Legg understood that intelligence was a function of compute (capacity for performing computational tasks), and a crucial driver of compute is Moore’s Law, which stated that the number of transistors in an integrated circuit would double about every two years. This observation has had astonishing longevity. From this, he was able to extrapolate.
The growth of AI is occurring at a similarly rapid rate. It is likely that we are at the beginning of a new Moore’s Law: one in which the amount of intelligence doubles every two years.

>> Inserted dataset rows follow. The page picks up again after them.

-- core equality on the stripped string s (A's body past the guard vs B's body)
theorem pv_core (s : String) :
    (let normalized := PySem.Str.replace s " " "_"
     if CONDITION_SUMMARIES.contains normalized then normalized
     else
       if CONDITION_SUMMARIES.contains s then s
       else
         match CONDITION_SUMMARIES.keys.find? (fun key =>
             PySem.Str.replace key "_" " " == s || key == normalized) with
         | some key => key
         | none => "Finding")
    = (if PySem.Set.contains pvKEYS (PySem.Str.replace s " " "_")
       then PySem.Str.replace s " " "_" else "Finding") := by
  set n := PySem.Str.replace s " " "_" with hn
  by_cases h1 : n ∈ pvKeys
  · have hc : CONDITION_SUMMARIES.contains n = true := by
      rw [PySem.Dict.contains_eq_decide_mem_keys, pv_keys_eq]; simpa using h1
    simp [hc, pv_set_eq, h1]
  · have hc : CONDITION_SUMMARIES.contains n = false := by
      rw [PySem.Dict.contains_eq_decide_mem_keys, pv_keys_eq]; simpa using h1
    have hsK : s ∉ pvKeys := by
      intro h
      exact h1 (by rw [hn, pv_key_fix s h]; exact h)
    have hcs : CONDITION_SUMMARIES.contains s = false := by
      rw [PySem.Dict.contains_eq_decide_mem_keys, pv_keys_eq]; simpa using hsK
    have hfind : CONDITION_SUMMARIES.keys.find? (fun key =>
        PySem.Str.replace key "_" " " == s || key == n) = none := by
      rw [pv_keys_eq]
      apply List.find?_eq_none.mpr
      intro k hk
      simp only [Bool.or_eq_true, beq_iff_eq, not_or]
      refine ⟨?_, fun he => h1 (he ▸ hk)⟩
      intro he
      rcases pv_key_space k hk with h | h
      · have hks : k = s := by rw [← h, he]
        exact hsK (hks ▸ hk)
      · subst h
        have hsPT : s = "Pleural Thickening" := by
          simpa using he.symm
        apply h1
        rw [hn, hsPT, pv_PT]
        exact hk
    simp [hc, hcs, hfind, pv_set_eq, h1]

-- ===== VERDICT (by name: the statement is the Claim_ definition above) =====
theorem normalize_condition_name_py_spec : Claim_equal_normalize_condition_name_py := by
  intro name _
  show normalize_condition_name_py name = normalize_condition_name_py_alt name
  by_cases h0 : PySem.Str.strip name = ""
  · rw [normalize_condition_name_py, normalize_condition_name_py_alt, if_pos (Or.inr h0), h0]
    decide
  · have hname : name ≠ "" := fun h => h0 (by rw [h]; decide)
    have h := pv_core (PySem.Str.strip name)
    rw [normalize_condition_name_py, normalize_condition_name_py_alt,
      if_neg (by simp [hname, h0])]
    exact h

A New Moore’s Law for Intelligence
One under-appreciated aspect of Moore’s Law is that the improvements Moore predicted didn’t come from just one thing. Instead, there seemed to be a constant stream of new improvements.
Between 1965 and 2005, Dennard scaling (roughly, smaller transistors → more transistors per chip) was the primary driver of the technology curve produced by Moore’s Law. Eventually, though, the law began to reach its limits and break down, leading many to conclude that Moore’s Law was ending.
Moore’s Law continued, but from 2005 to 2020, growth was primarily driven by innovations like die size increases and bigger chips. New innovations, such as the use of nanomaterials, are going to drive the next decade of growth.
Thus, Moore’s Law was not just a simple prediction or extrapolation. Rather, it functioned as an aspiration for the industry, guiding it to produce a constant stream of innovation in order to keep up with the curve.
The same is true – perhaps surprisingly – for modern AI: we can expect improvements to continue, and to compound over time.
To understand why, we need to understand the factors that go into improving AI models. We can talk about four major factors:
Data (quality + quantity). Large language models (LLMs) are currently trained on a large corpus of data taken from the internet and digitized books, among other sources. Higher quality data and more of it results in the bigger gains to model performance.
Compute (and scale of model). The scale of an LLM is measured in the number of parameters: the larger the model, the more parameters. The number of parameters in turn is correlated with the amount of compute (computational tasks) needed to train the model. The key variable that drives compute is compute capacity, the hardware resources – the number and speed of CPUs and GPUs amount of RAM and storage available for the compute. Compute capacity is doubling roughly every 9 to 10 months.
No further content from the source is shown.